(Given data begins)
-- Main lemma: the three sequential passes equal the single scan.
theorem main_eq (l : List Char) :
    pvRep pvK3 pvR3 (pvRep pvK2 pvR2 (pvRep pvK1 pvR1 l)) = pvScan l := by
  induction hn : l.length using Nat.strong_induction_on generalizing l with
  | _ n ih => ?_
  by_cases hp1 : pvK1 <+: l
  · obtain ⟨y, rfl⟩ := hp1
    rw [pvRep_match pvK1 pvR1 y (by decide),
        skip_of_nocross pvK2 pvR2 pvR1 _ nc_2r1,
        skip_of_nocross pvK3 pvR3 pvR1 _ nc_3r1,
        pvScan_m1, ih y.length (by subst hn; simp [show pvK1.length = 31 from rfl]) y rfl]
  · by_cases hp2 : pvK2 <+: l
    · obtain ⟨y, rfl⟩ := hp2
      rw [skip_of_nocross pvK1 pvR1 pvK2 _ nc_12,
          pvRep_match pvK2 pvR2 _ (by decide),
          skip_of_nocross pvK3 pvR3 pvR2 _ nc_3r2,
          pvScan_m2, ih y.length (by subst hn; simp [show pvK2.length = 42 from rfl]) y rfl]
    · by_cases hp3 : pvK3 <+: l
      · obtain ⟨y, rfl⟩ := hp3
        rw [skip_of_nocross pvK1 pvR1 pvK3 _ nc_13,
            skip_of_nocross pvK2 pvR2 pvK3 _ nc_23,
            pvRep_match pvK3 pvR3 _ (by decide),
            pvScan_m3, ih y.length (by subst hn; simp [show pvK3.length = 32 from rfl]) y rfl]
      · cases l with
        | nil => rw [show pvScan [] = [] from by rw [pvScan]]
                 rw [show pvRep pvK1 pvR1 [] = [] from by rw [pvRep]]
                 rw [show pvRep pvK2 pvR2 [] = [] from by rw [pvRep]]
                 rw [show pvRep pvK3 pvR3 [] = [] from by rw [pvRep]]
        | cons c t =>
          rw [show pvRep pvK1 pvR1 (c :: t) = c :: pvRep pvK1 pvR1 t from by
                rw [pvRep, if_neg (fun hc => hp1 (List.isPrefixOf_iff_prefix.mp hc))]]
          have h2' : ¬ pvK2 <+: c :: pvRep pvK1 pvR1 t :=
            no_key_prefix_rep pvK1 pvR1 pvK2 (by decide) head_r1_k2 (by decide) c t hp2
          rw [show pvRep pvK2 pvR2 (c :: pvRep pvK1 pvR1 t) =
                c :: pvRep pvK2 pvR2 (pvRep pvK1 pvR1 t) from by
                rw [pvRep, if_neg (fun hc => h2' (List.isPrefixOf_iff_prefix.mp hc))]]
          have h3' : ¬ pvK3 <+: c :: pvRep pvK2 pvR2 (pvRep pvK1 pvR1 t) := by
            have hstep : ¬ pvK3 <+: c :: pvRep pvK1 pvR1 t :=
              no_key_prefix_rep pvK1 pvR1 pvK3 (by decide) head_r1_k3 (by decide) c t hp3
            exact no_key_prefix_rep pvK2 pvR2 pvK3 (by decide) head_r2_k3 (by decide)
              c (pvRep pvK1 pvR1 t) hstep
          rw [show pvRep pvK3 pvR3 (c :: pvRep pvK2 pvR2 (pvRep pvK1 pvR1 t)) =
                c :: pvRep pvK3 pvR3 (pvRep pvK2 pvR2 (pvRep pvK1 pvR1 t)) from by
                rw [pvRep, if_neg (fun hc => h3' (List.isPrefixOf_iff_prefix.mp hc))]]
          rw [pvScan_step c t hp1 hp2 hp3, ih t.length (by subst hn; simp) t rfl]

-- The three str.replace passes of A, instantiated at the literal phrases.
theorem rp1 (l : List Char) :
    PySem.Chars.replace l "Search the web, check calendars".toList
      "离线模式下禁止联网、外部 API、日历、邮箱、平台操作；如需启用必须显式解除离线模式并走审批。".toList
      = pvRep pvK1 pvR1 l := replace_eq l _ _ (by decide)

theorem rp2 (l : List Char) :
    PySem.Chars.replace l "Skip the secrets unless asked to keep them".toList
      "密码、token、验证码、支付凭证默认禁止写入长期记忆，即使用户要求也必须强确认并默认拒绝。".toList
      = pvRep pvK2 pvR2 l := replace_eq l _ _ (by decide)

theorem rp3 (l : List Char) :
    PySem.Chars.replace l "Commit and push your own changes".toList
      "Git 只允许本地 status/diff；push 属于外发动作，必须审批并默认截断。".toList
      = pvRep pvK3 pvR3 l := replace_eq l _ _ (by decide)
(Given data ends)
What to work on →
Copy each line of the records that has "Chars" in it.

Finished task →
    PySem.Chars.replace l "Search the web, check calendars".toList
    PySem.Chars.replace l "Skip the secrets unless asked to keep them".toList
    PySem.Chars.replace l "Commit and push your own changes".toList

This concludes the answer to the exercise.